▶ **Work to be completed**
Go to the line in the entries below that holds "let t := PySem.Chars.strip s.toList" and repeat exactly from there through the line that holds "def Spec_strip_trailing_port_terms (s", inclusive.
══════════
-- pv_equiv track=rewrite | github.com/KIMDHH92/PSC-RISK-APP-AI- | PSC-RISK-APP-AI/streamlit_app_single_fix1.py | strip_trailing_port_terms
-- ===== SOURCE A (Python) =====
-- TRAILING_PORT_TERMS = [
--     "pt","port","prt","harbour","harbor","hbr","terminal","term","ter","wharf","anchorage","anch",
--     "pier","p.","quay","jetty","jet","dock","dck","dep","dept","dep."
-- ]
--
-- def strip_trailing_port_terms(s: str) -> str:
--     t = s.strip()
--     for _ in range(2):
--         parts = t.split()
--         if not parts:
--             break
--         last = parts[-1].lower().strip(".,()[]{}")
--         if last in TRAILING_PORT_TERMS:
--             t = " ".join(parts[:-1])
--         else:
--             break
--     return t
-- ===== SOURCE B (Python) =====
-- PUNCT = ".,()[]{}"
-- TRAILING_PORT_TERMS = [
--     "pt","port","prt","harbour","harbor","hbr","terminal","term","ter","wharf","anchorage","anch",
--     "pier","p.","quay","jetty","jet","dock","dck","dep","dept","dep."
-- ]
--
-- def strip_trailing_port_terms(s: str) -> str:
--     t = s.strip()
--     parts = t.split()
--     n = 0
--     for w in reversed(parts):
--         if n >= 2:
--             break
--         if w.lower().strip(PUNCT) in TRAILING_PORT_TERMS:
--             n += 1
--         else:
--             break
--     if n == 0:
--         return t
--     return " ".join(parts[:len(parts) - n])
-- ===== Notes on version B (the rewrite author's own statement) =====
-- stated objective: simpler
-- what changed: B splits once, counts trailing port-term words from the end (capped at 2), and returns the stripped string unchanged when the count is zero or one join of a single slice otherwise, instead of A's loop of repeated split/join passes.
import Mathlib
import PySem

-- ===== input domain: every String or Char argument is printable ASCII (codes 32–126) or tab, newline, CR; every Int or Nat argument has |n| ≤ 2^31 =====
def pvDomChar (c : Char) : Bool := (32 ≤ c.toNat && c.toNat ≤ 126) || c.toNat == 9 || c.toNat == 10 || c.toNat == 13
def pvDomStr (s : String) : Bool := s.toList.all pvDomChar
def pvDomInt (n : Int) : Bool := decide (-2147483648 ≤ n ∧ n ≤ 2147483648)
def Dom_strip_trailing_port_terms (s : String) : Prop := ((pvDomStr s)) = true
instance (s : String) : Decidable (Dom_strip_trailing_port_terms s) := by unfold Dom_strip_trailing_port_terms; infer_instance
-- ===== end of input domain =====

-- B splits once and counts trailing port-term words (capped at 2) before one slice+join,
-- instead of A's repeated split/join loop; objective: simpler.

-- ===== PORT A =====
-- module-level constant TRAILING_PORT_TERMS, as lists of chars
def pvTerms : List (List Char) :=
  ["pt","port","prt","harbour","harbor","hbr","terminal","term","ter","wharf","anchorage","anch",
   "pier","p.","quay","jetty","jet","dock","dck","dep","dept","dep."].map String.toList

def pvPunct : List Char := ".,()[]{}".toList

-- w.lower().strip(".,()[]{}")  (both Pythons normalize a word with this same expression)
def pvNorm (w : List Char) : List Char := PySem.Chars.stripChars (PySem.Chars.lower w) pvPunct

-- A's 'for _ in range(2)' loop, with its two 'break's
def pvLoopA : Nat → List Char → List Char
  | 0, t => t
  | n + 1, t =>
    let parts := PySem.Chars.split₀ t
    if parts.isEmpty then t
    else if pvTerms.contains (pvNorm parts.getLast!) then
      pvLoopA n (PySem.Chars.join [' '] parts.dropLast)
    else t

def strip_trailing_port_terms (s : String) : String :=
  String.ofList (pvLoopA 2 (PySem.Chars.strip s.toList))

-- ===== PORT B =====
-- B's 'for w in reversed(parts)' count loop (argument is parts.reverse)
def pvCountB : List (List Char) → Nat → Nat
  | [], n => n
  | w :: ws, n =>
    if n ≥ 2 then n
    else if pvTerms.contains (pvNorm w) then pvCountB ws (n + 1)
    else n

def strip_trailing_port_terms_alt (s : String) : String :=
  let t := PySem.Chars.strip s.toList
  let parts := PySem.Chars.split₀ t
  let n := pvCountB parts.reverse 0
  if n = 0 then String.ofList t
  else String.ofList (PySem.Chars.join [' '] (parts.take (parts.length - n)))

-- ===== PRECONDITION & SPEC =====
def Spec_strip_trailing_port_terms (s : String) (out : String) : Prop := out = strip_trailing_port_terms_alt s
instance (s : String) (out : String) : Decidable (Spec_strip_trailing_port_terms s out) := by unfold Spec_strip_trailing_port_terms; infer_instance

-- ===== CLAIM (what is proved, stated in full; the proofs are below) =====
def Claim_equal_strip_trailing_port_terms : Prop := ∀ (s : String), Dom_strip_trailing_port_terms s → Spec_strip_trailing_port_terms s (strip_trailing_port_terms s)

-- ===== LEMMAS AND PROOFS =====

-- a word produced by split₀: nonempty and whitespace-free
def pvGood (w : List Char) : Prop := w ≠ [] ∧ ∀ c ∈ w, PySem.Chars.isspace c = false

theorem pv_go_nil (cur : List Char) (acc : List (List Char)) :
    PySem.Chars.split₀.go [] cur acc =
      (if cur.isEmpty then acc.reverse else (cur.reverse :: acc).reverse) := by
  simp [PySem.Chars.split₀.go]

theorem pv_go_cons (c : Char) (rest cur : List Char) (acc : List (List Char)) :
    PySem.Chars.split₀.go (c :: rest) cur acc =
      (if PySem.Chars.isspace c = true then
        (if cur.isEmpty then PySem.Chars.split₀.go rest [] acc
         else PySem.Chars.split₀.go rest [] (cur.reverse :: acc))
       else PySem.Chars.split₀.go rest (c :: cur) acc) := by
  simp [PySem.Chars.split₀.go]

theorem pv_go_nonspace (w : List Char) (h : ∀ c ∈ w, PySem.Chars.isspace c = false) :
    ∀ t cur acc, PySem.Chars.split₀.go (w ++ t) cur acc =
      PySem.Chars.split₀.go t (w.reverse ++ cur) acc := by
  induction w with
  | nil => intro t cur acc; simp
  | cons c w ih =>
    intro t cur acc
    have hc : PySem.Chars.isspace c = false := h c (by simp)
    rw [List.cons_append, pv_go_cons, hc]
    simp only [Bool.false_eq_true, if_false]
    rw [ih (fun c' hc' => h c' (by simp [hc'])) t (c :: cur) acc]
    simp

theorem pv_go_good (s : List Char) :
    ∀ cur acc, (∀ c ∈ cur, PySem.Chars.isspace c = false) → (∀ w ∈ acc, pvGood w) →
      ∀ w ∈ PySem.Chars.split₀.go s cur acc, pvGood w := by
  induction s with
  | nil =>
    intro cur acc hc ha w hw
    rw [pv_go_nil] at hw
    by_cases hcur : cur.isEmpty
    · simp only [hcur, if_true, List.mem_reverse] at hw
      exact ha w hw
    · simp only [hcur, Bool.false_eq_true, if_false, List.reverse_cons, List.mem_append,
        List.mem_reverse, List.mem_singleton] at hw
      rcases hw with hw | hw
      · exact ha w hw
      · subst hw
        refine ⟨by simpa [List.isEmpty_iff] using hcur, ?_⟩
        intro c hcmem; exact hc c (by simpa using hcmem)
  | cons c rest ih =>
    intro cur acc hc ha w hw
    rw [pv_go_cons] at hw
    by_cases hsp : PySem.Chars.isspace c = true
    · simp only [hsp, if_true] at hw
      by_cases hcur : cur.isEmpty
      · simp only [hcur, if_true] at hw
        exact ih [] acc (by simp) ha w hw
      · simp only [hcur, Bool.false_eq_true, if_false] at hw
        refine ih [] (cur.reverse :: acc) (by simp) ?_ w hw
        intro v hv
        rw [List.mem_cons] at hv
        rcases hv with hv | hv
        · subst hv
          refine ⟨by simpa [List.isEmpty_iff] using hcur, ?_⟩
          intro d hd; exact hc d (by simpa using hd)
        · exact ha v hv
    · simp only [hsp, Bool.false_eq_true, if_false] at hw
      refine ih (c :: cur) acc ?_ ha w hw
      intro d hd
      rw [List.mem_cons] at hd
      rcases hd with hd | hd
      · subst hd; simpa using hsp
      · exact hc d hd

theorem pv_split_good (t : List Char) : ∀ w ∈ PySem.Chars.split₀ t, pvGood w := by
  intro w hw
  exact pv_go_good t [] [] (by simp) (by simp) w (by simpa [PySem.Chars.split₀] using hw)

theorem pv_join_go (ws : List (List Char)) (h : ∀ w ∈ ws, pvGood w) :
    ∀ acc, PySem.Chars.split₀.go (PySem.Chars.join [' '] ws) [] acc = acc.reverse ++ ws := by
  induction ws with
  | nil => intro acc; simp [PySem.Chars.join_nil, pv_go_nil]
  | cons w tail ih =>
    intro acc
    obtain ⟨hne, hns⟩ := h w (by simp)
    cases tail with
    | nil =>
      rw [PySem.Chars.join_singleton, show w = w ++ [] from by simp,
        pv_go_nonspace w hns [] [] acc, pv_go_nil, if_neg (by simp [List.isEmpty_iff, hne])]
      simp
    | cons w' rest =>
      rw [PySem.Chars.join_cons_cons, List.append_assoc, pv_go_nonspace w hns _ [] acc,
        List.append_nil, List.singleton_append, pv_go_cons,
        if_pos (show PySem.Chars.isspace ' ' = true by decide),
        if_neg (by simp [List.isEmpty_iff, hne])]
      rw [List.reverse_reverse, ih (fun v hv => h v (by simp [hv])) (w :: acc)]
      simp

theorem pv_split_join (ws : List (List Char)) (h : ∀ w ∈ ws, pvGood w) :
    PySem.Chars.split₀ (PySem.Chars.join [' '] ws) = ws := by
  rw [PySem.Chars.split₀, pv_join_go ws h []]
  simp

theorem pv_split_nil : PySem.Chars.split₀ [] = [] := by
  simp [PySem.Chars.split₀, pv_go_nil]

theorem pv_count_two (l : List (List Char)) : pvCountB l 2 = 2 := by
  cases l <;> simp [pvCountB]

-- the central fact: A's two-pass loop equals B's count-then-slice, for any t
theorem pv_main (t : List Char) :
    pvLoopA 2 t =
      (let parts := PySem.Chars.split₀ t
       let n := pvCountB parts.reverse 0
       if n = 0 then t
       else PySem.Chars.join [' '] (parts.take (parts.length - n))) := by
  simp only []
  rcases (PySem.Chars.split₀ t).eq_nil_or_concat with hP | ⟨ws, w, hP⟩
  · simp [pvLoopA, hP, pvCountB]
  · have hgood : ∀ v ∈ PySem.Chars.split₀ t, pvGood v := pv_split_good t
    have hgw : ∀ v ∈ ws, pvGood v := fun v hv => hgood v (by rw [hP]; simp [hv])
    by_cases hm : pvNorm w ∈ pvTerms
    · -- last word matches; A re-splits join(' ', parts[:-1]), which is exactly ws again
      have hsplit2 : PySem.Chars.split₀ (PySem.Chars.join [' '] ws) = ws :=
        pv_split_join ws hgw
      rcases ws.eq_nil_or_concat with hws | ⟨vs, v, hws⟩ <;> subst hws
      · -- only one word: both sides end with the empty string
        have hA : pvLoopA 2 t = [] := by
          simp [pvLoopA, hP, hm, PySem.Chars.join_nil, pv_split_nil]
        have hn : pvCountB (PySem.Chars.split₀ t).reverse 0 = 1 := by
          rw [hP]; simp [pvCountB, hm]
        rw [hA, hn, if_neg (by omega), hP]
        simp [PySem.Chars.join_nil]
      · simp only [List.concat_eq_append] at hP hsplit2
        by_cases hm2 : pvNorm v ∈ pvTerms
        · -- second-to-last word also matches: drop two words
          have hA : pvLoopA 2 t = PySem.Chars.join [' '] vs := by
            simp [pvLoopA, hP, hm, hsplit2, hm2]
          have hn : pvCountB (PySem.Chars.split₀ t).reverse 0 = 2 := by
            rw [hP]; simp [pvCountB, hm, hm2, pv_count_two]
          have htake : (PySem.Chars.split₀ t).take ((PySem.Chars.split₀ t).length - 2) = vs := by
            rw [hP]
            rw [show vs ++ [v] ++ [w] = vs ++ ([v] ++ [w]) from by simp]
            rw [show (vs ++ ([v] ++ [w])).length - 2 = vs.length from by simp]
            exact List.take_left
          rw [hA, hn, if_neg (by omega), htake]
        · -- only the last word matches: drop one word
          have hA : pvLoopA 2 t = PySem.Chars.join [' '] (vs ++ [v]) := by
            simp [pvLoopA, hP, hm, hsplit2, hm2]
          have hn : pvCountB (PySem.Chars.split₀ t).reverse 0 = 1 := by
            rw [hP]; simp [pvCountB, hm, hm2]
          have htake : (PySem.Chars.split₀ t).take ((PySem.Chars.split₀ t).length - 1) = vs ++ [v] := by
            rw [hP]
            rw [show (vs ++ [v] ++ [w]).length - 1 = (vs ++ [v]).length from by simp]
            exact List.take_left
          rw [hA, hn, if_neg (by omega), htake]
    · -- last word does not match: both sides return t unchanged
      have hA : pvLoopA 2 t = t := by
        simp [pvLoopA, hP, hm]
      have hn : pvCountB (PySem.Chars.split₀ t).reverse 0 = 0 := by
        rw [hP]; simp [pvCountB, hm]
      rw [hA, hn, if_pos rfl]

-- ===== VERDICT (by name: the statement is the Claim_ definition above) =====
theorem strip_trailing_port_terms_spec : Claim_equal_strip_trailing_port_terms := by
  intro s _
  unfold Spec_strip_trailing_port_terms strip_trailing_port_terms strip_trailing_port_terms_alt
  rw [pv_main]
  simp only []
  split <;> rfl
lemma sgOuter_eq (pre rest : List Int) (arr : List Int) (lm : List (List Int)) :
    sgOuter (pre ++ rest) pre.length arr lm =
      (arr ++ (candsO pre rest).map Prod.fst,
       lm ++ (candsO pre rest).map Prod.snd) := by
  induction rest generalizing pre arr lm with
  | nil =>
    rw [sgOuter, if_neg (by simp)]
    simp [candsO]
  | cons a tail ih =>
    have hlen : pre.length < (pre ++ a :: tail).length := by simp
    rw [sgOuter, if_pos hlen]
    have hin := sgInner_eq a pre [] tail arr lm
    simp only [List.nil_append, List.length_nil, Nat.add_zero] at hin
    rw [hin]
    have h2 : pre ++ a :: tail = (pre ++ [a]) ++ tail := by simp
    have h3 : pre.length + 1 = (pre ++ [a]).length := by simp
    rw [h2, h3, ih]
    simp [candsO]

-- folding min from a smaller seed
lemma foldl_min_init (t : List Int) : ∀ a b : Int, t.foldl min (min a b) = min a (t.foldl min b) := by
  induction t with
  | nil => intro a b; simp
  | cons z t ih => intro a b; simp only [List.foldl_cons]; rw [min_assoc, ih]

lemma min?_cons (x : Int) (l : List Int) (m : Int)
    (h : PySem.List.min? l (fun v => v) = some m) :
    PySem.List.min? (x :: l) (fun v => v) = some (min x m) := by
  cases l with
  | nil =>
    rw [show PySem.List.min? ([] : List Int) (fun v => v) = none from by
      simp [PySem.List.min?_eq_none_iff]] at h
    cases h
  | cons y t =>
    rw [PySem.List.min?_id_cons] at h ⊢
    have hm : t.foldl min y = m := by injection h
    simp only [List.foldl_cons, ← hm, foldl_min_init]

-- the running best equals min + first index
lemma foldBest_some (cs : List (Int × List Int)) (bc : Int) (bs : List Int) :
    cs.foldl (fun best c => bStep c.1 c.2 best) (some (bc, bs)) =
      match PySem.List.min? (cs.map Prod.fst) (fun v => v) with
      | none => some (bc, bs)
      | some m =>
          if m < bc then
            some (m, (cs.map Prod.snd).getD ((PySem.List.index? (cs.map Prod.fst) m).getD 0) [])
          else some (bc, bs) := by
  induction cs generalizing bc bs with
  | nil =>
    simp only [List.foldl_nil, List.map_nil]
    rw [show PySem.List.min? ([] : List Int) (fun v => v) = none from by
      simp [PySem.List.min?_eq_none_iff]]
  | cons c rest ih =>
    simp only [List.foldl_cons, List.map_cons]
    have hb : bStep c.1 c.2 (some (bc, bs)) = some (if c.1 < bc then (c.1, c.2) else (bc, bs)) := by
      by_cases h : c.1 < bc <;> simp [bStep, h]
    rw [hb]
    cases hre : PySem.List.min? (rest.map Prod.fst) (fun v => v) with
    | none =>
      have hnil : rest = [] := by
        rw [PySem.List.min?_eq_none_iff] at hre
        simpa using hre
      subst hnil
      simp only [List.map_nil]
      rw [show PySem.List.min? (c.1 :: ([] : List Int)) (fun v => v) = some c.1 from by
        rw [PySem.List.min?_id_cons]; rfl]
      simp only [List.foldl_nil]
      rw [PySem.List.index?_cons_self]
      by_cases h : c.1 < bc <;> simp [h]
    | some m =>
      have hmem : m ∈ rest.map Prod.fst := PySem.List.min?_mem hre
      have hsome : (PySem.List.index? (rest.map Prod.fst) m).isSome := by
        rw [PySem.List.index?_isSome_iff]; exact hmem
      obtain ⟨k, hk⟩ := Option.isSome_iff_exists.mp hsome
      have hfull : PySem.List.min? (c.1 :: rest.map Prod.fst) (fun v => v) = some (min c.1 m) :=
        min?_cons c.1 (rest.map Prod.fst) m hre
      rw [ih]
      simp only [hfull, hre]
      by_cases hcb : c.1 < bc
      · simp only [if_pos hcb, if_pos (lt_of_le_of_lt (min_le_left c.1 m) hcb)]
        by_cases hmc : m < c.1
        · have hmin : min c.1 m = m := min_eq_right (le_of_lt hmc)
          have hne : c.1 ≠ m := by omega
          rw [if_pos hmc, hmin, PySem.List.index?_cons_of_ne _ hne, hk]
          simp
        · have hmin : min c.1 m = c.1 := min_eq_left (by omega)
          rw [if_neg hmc, hmin, PySem.List.index?_cons_self]
          simp
      · simp only [if_neg hcb]
        by_cases hmb : m < bc
        · have hmc : m < c.1 := by omega
          have hmin : min c.1 m = m := min_eq_right (le_of_lt hmc)
          have hne : c.1 ≠ m := by omega
          rw [if_pos hmb, hmin, if_pos hmb, PySem.List.index?_cons_of_ne _ hne, hk]
          simp
        · have : ¬ min c.1 m < bc := by
            simp only [lt_min_iff] at *
            omega
          rw [if_neg hmb, if_neg this]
══════════
▶ **Completed exercise**
  let t := PySem.Chars.strip s.toList
  let parts := PySem.Chars.split₀ t
  let n := pvCountB parts.reverse 0
  if n = 0 then String.ofList t
  else String.ofList (PySem.Chars.join [' '] (parts.take (parts.length - n)))

-- ===== PRECONDITION & SPEC =====
def Spec_strip_trailing_port_terms (s : String) (out : String) : Prop := out = strip_trailing_port_terms_alt s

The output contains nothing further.